I’ve been dealing with neural connections explicitly. That is, for each agent schema I was keeping track of every individual connection in the connectome maps. Brains are among the most complex things nature has ever produced, and nature does it using a genome that stores drastically less information than it would require to specify a total connectome. Connectomes are huge, and evolving them gets slower and slower as they get bigger. Hence my scalability problem.
So it’s time for me to climb another learning curve and start thinking of the agent connectomes as statistical density equations in higher-dimensional spaces rather than as explicit point-to-point maps.
This is the HyperNEAT approach – If you consider a map of inputs on the X axis and outputs on the Y axis, then drawing a 2-dimensional shape in the space can represent connections from inputs to outputs at points where the shape is drawn. Now, if the shape is grayscale, it can represent different connection weights at each of these points.
HyperNEAT gets happy about this and cheerfully goes on to four-dimensional spaces to connect nodes that have locations on both X and Y axes, six-dimensional spaces to connect nodes that have locations in 3D, and so on.
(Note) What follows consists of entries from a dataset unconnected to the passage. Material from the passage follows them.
theorem pv_foldl_insertBy_congr {α : Type} (S : List α) (Q : α → α → Prop)
    (b1 b2 : α → α → Bool)
    (hb : ∀ x y, x ∈ S → y ∈ S → Q y x → b1 x y = b2 x y) :
    ∀ (M acc : List α), M.Pairwise Q → (∀ x ∈ M, ∀ y ∈ acc, Q y x) →
      (∀ x ∈ M, x ∈ S) → (∀ y ∈ acc, y ∈ S) →
      M.foldl (fun a x => PySem.List.insertBy b1 x a) acc
        = M.foldl (fun a x => PySem.List.insertBy b2 x a) acc := by
  intro M
  induction M with
  | nil => intros; rfl
  | cons m M ih =>
    intro acc hpw hacc hMS haccS
    simp only [List.foldl_cons]
    rw [pv_insertBy_congr b1 b2 m acc
      (fun y hy => hb m y (hMS m List.mem_cons_self) (haccS y hy)
        (hacc m List.mem_cons_self y hy))]
    refine ih _ (List.Pairwise.of_cons hpw) ?_ ?_ ?_
    · intro x hx y hy
      rw [PySem.List.mem_insertBy] at hy
      rcases hy with rfl | hy
      · exact (List.pairwise_cons.mp hpw).1 x hx
      · exact hacc x (List.mem_cons_of_mem _ hx) y hy
    · exact fun x hx => hMS x (List.mem_cons_of_mem _ hx)
    · intro y hy
      rw [PySem.List.mem_insertBy] at hy
      rcases hy with rfl | hy
      · exact hMS y List.mem_cons_self
      · exact haccS y hy

-- the combined key that realises "sort by x, then stably by y descending"
def pvKL (C : Int) (q : List Int) : Int :=
  PySem.List.pyGetD q 0 0 - C * PySem.List.pyGetD q 1 0
def pvKP (C : Int) (p : Int × Int) : Int := p.1 - C * p.2

theorem pv_master (bnd : Int) (hbnd : 0 ≤ bnd) (P : List (List Int)) (pts : List (Int × Int))
    (hshape : ∀ q ∈ P, ∃ a b, q = [a, b] ∧ -bnd ≤ a ∧ a ≤ bnd)
    (hbp : ∀ p ∈ pts, -bnd ≤ p.1 ∧ p.1 ≤ bnd)
    (hndP : P.Nodup) (hndpts : pts.Nodup)
    (hmem : ∀ a b : Int, [a, b] ∈ P ↔ (a, b) ∈ pts) :
    PySem.List.sorted (PySem.List.sorted P (fun i => PySem.List.pyGetD i 0 0) false)
        (fun i => PySem.List.pyGetD i 1 0) true
      = (PySem.List.sorted2 pts (fun p => -p.2) (fun p => p.1) false).map
          (fun p => [p.1, p.2]) := by
  set C : Int := 2 * bnd + 2 with hC
  set f : Int × Int → List Int := fun p => [p.1, p.2] with hf
  set Rp : List (Int × Int) := PySem.List.sorted pts (pvKP C) false with hRp
  have hRp_perm : Rp.Perm pts := PySem.List.sorted_perm pts (pvKP C) false
  have hRp_nodup : Rp.Nodup := hRp_perm.nodup_iff.mpr hndpts
  have hRp_strict : Rp.Pairwise (fun a b => pvKP C a < pvKP C b) := by
    have h1 : Rp.Pairwise (fun a b => pvKP C a ≤ pvKP C b) :=
      PySem.List.sorted_pairwise pts (pvKP C)
    refine (h1.and hRp_nodup).imp_of_mem ?_
    intro a b ha hb hab
    obtain ⟨hle, hne⟩ := hab
    have hA := hbp a (hRp_perm.subset ha)
    have hB := hbp b (hRp_perm.subset hb)
    rcases lt_or_eq_of_le hle with h | h
    · exact h
    · exfalso
      unfold pvKP at h
      have h2eq : a.2 = b.2 := by nlinarith [h, hA.1, hA.2, hB.1, hB.2]
      have h1eq : a.1 = b.1 := by rw [h2eq] at h; omega
      exact hne (Prod.ext h1eq h2eq)
  -- B's single lexicographic sort equals the sort by the combined key
  have hBsort : PySem.List.sorted2 pts (fun p => -p.2) (fun p => p.1) false = Rp := by
    have e1 : PySem.List.sorted2 pts (fun p => -p.2) (fun p => p.1) false
        = pts.foldl (fun acc x => PySem.List.insertBy
            (fun a b => decide ((-a.2 : Int) < -b.2) ||
              (!decide ((-b.2 : Int) < -a.2) && decide (a.1 < b.1))) x acc) [] := rfl
    have e2 : Rp = pts.foldl (fun acc x => PySem.List.insertBy
        (fun a b => decide (pvKP C a < pvKP C b)) x acc) [] :=
      PySem.List.sorted_eq_foldl_insertBy pts (pvKP C)
    rw [e1, e2]
    refine pv_foldl_insertBy_congr pts (fun _ _ => True) _ _ ?_ pts []
      (hndpts.imp_of_mem (fun _ _ _ => trivial)) (by simp) (fun x hx => hx) (by simp)
    intro x y hx hy _
    have hX := hbp x hx
    have hY := hbp y hy
    unfold pvKP
    by_cases h1 : (-x.2 : Int) < -y.2
    · have : x.1 - C * x.2 < y.1 - C * y.2 := by nlinarith
      simp [h1, this]
    · by_cases h2 : (-y.2 : Int) < -x.2
      · have : ¬ (x.1 - C * x.2 < y.1 - C * y.2) := by nlinarith
        simp [h1, h2, this]
      · have he : x.2 = y.2 := by omega
        have : (x.1 - C * x.2 < y.1 - C * y.2) ↔ x.1 < y.1 := by rw [he]; constructor <;> intro <;> omega
        by_cases h3 : x.1 < y.1 <;> simp [h1, h2, h3, this]
  -- A's two stable sorts equal the sort by the combined key
  set M : List (List Int) := PySem.List.sorted P (fun i => PySem.List.pyGetD i 0 0) false with hM
  have hM_perm : M.Perm P := PySem.List.sorted_perm P _ false
  have hM_nodup : M.Nodup := hM_perm.nodup_iff.mpr hndP
  have hM_pw : M.Pairwise (fun a b =>
      PySem.List.pyGetD a 0 0 ≤ PySem.List.pyGetD b 0 0) :=
    PySem.List.sorted_pairwise P _
  have hAsort : PySem.List.sorted M (fun i => PySem.List.pyGetD i 1 0) true
      = PySem.List.sorted M (pvKL C) false := by
    have e1 := PySem.List.sorted_rev_eq_foldl_insertBy M (fun i => PySem.List.pyGetD i 1 0)
    have e2 := PySem.List.sorted_eq_foldl_insertBy M (pvKL C)
    rw [e1, e2]
    refine pv_foldl_insertBy_congr P
      (fun a b => PySem.List.pyGetD a 0 0 ≤ PySem.List.pyGetD b 0 0 ∧ a ≠ b) _ _ ?_ M []
      (hM_pw.and hM_nodup) (by simp) (fun x hx => hM_perm.subset hx) (by simp)
    intro x y hx hy hQ
    obtain ⟨hxy, hne⟩ := hQ
    obtain ⟨a, b, rfl, ha1, ha2⟩ := hshape x hx
    obtain ⟨c, d, rfl, hc1, hc2⟩ := hshape y hy
    have hkx : PySem.List.pyGetD ([c, d] : List Int) 0 0 ≤ PySem.List.pyGetD ([a, b] : List Int) 0 0 := hxy
    have hca : c ≤ a := hkx
    unfold pvKL
    show (decide (PySem.List.pyGetD ([c, d] : List Int) 1 0 < PySem.List.pyGetD ([a, b] : List Int) 1 0)) =
      decide (PySem.List.pyGetD ([a, b] : List Int) 0 0 - C * PySem.List.pyGetD ([a, b] : List Int) 1 0
        < PySem.List.pyGetD ([c, d] : List Int) 0 0 - C * PySem.List.pyGetD ([c, d] : List Int) 1 0)
    show (decide (d < b)) = decide (a - C * b < c - C * d)
    rcases lt_trichotomy d b with h | h | h
    · have : a - C * b < c - C * d := by nlinarith
      simp [h, this]
    · subst h
      have hac : c < a := by
        rcases lt_or_eq_of_le hca with h' | h'
        · exact h'
        · exact absurd (by rw [h']) (Ne.symm hne)
      have : ¬ (a - C * d < c - C * d) := by omega
      simp [this]
    · have : ¬ (a - C * b < c - C * d) := by nlinarith
      simp [not_lt_of_gt h, this]
  -- the common right-hand side
  have hf_inj : Function.Injective f := by
    intro p q hpq
    simp only [hf, List.cons.injEq, and_true] at hpq
    exact Prod.ext hpq.1 hpq.2
  have hmapperm : (pts.map f).Perm P := by
    rw [List.perm_ext_iff_of_nodup (hndpts.map hf_inj) hndP]
    intro q
    rw [List.mem_map]
    constructor
    · rintro ⟨p, hp, rfl⟩
      exact (hmem p.1 p.2).mpr hp
    · intro hq
      obtain ⟨a, b, rfl, _, _⟩ := hshape q hq
      exact ⟨(a, b), (hmem a b).mp hq, rfl⟩
  have hfinal : PySem.List.sorted M (pvKL C) false = Rp.map f := by
    refine PySem.List.sorted_eq_of_perm_of_pairwise_lt M (Rp.map f) (pvKL C) ?_ ?_
    · exact ((hRp_perm.map f).trans hmapperm).trans hM_perm.symm
    · rw [List.pairwise_map]
      refine hRp_strict.imp ?_
      intro a b h
      exact h
  rw [hAsort, hfinal, hBsort]
-- ---- connecting the ports to the named lists ----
Instead of evolving explicit connectomes, as in NEAT, hyperNEAT is evolving the equations of these higher-dimensional curves and density equations, and seeks to exploit information from our 2 and 3-dimensional geometry to create 4- and 6-dimensional geometrically structured solutions to problems. When an actual connectome is needed, the evolved geometric density equations can be solved at your choice of resolution or scale to produce one, and you can choose resolution that’s quite fine or scale that’s quite large if you think it’ll help.
Which is a very good idea; our visual, auditory, olfactory, and tactile inputs, as well as all our motor outputs, are connected to the brain at particular locations, and strongly influence the structure and functioning of the cortical columns in those areas. Our visual cortex is mapped spatially in our brains in a way that has a contiguous mapping to the geometry of how the light actually hits our retinas. And so on. Geometry is a very important structuring principle influencing what kind of cortical columns go where, and where connections connect. My single set of shared recurrencies, accordingly, needs to be replaced with a distributed, geometrically interpolated function on a distributed set of shared recurrencies, and my “agents” need to have attributes that give a distribution of locations that are valid locations within the geometry for them to function.
In the short term, this means ripping it all apart (again!) and building it back different. It doesn’t solve the other glaring problem, but I suppose it may get me to a point where I can see a new glaring problem. And I can’t solve any problems until I can see them. Hopefully solving enough of these problems will eventually give me the tools and/or insight I need to solve the last one. Whatever the last one turns out to be.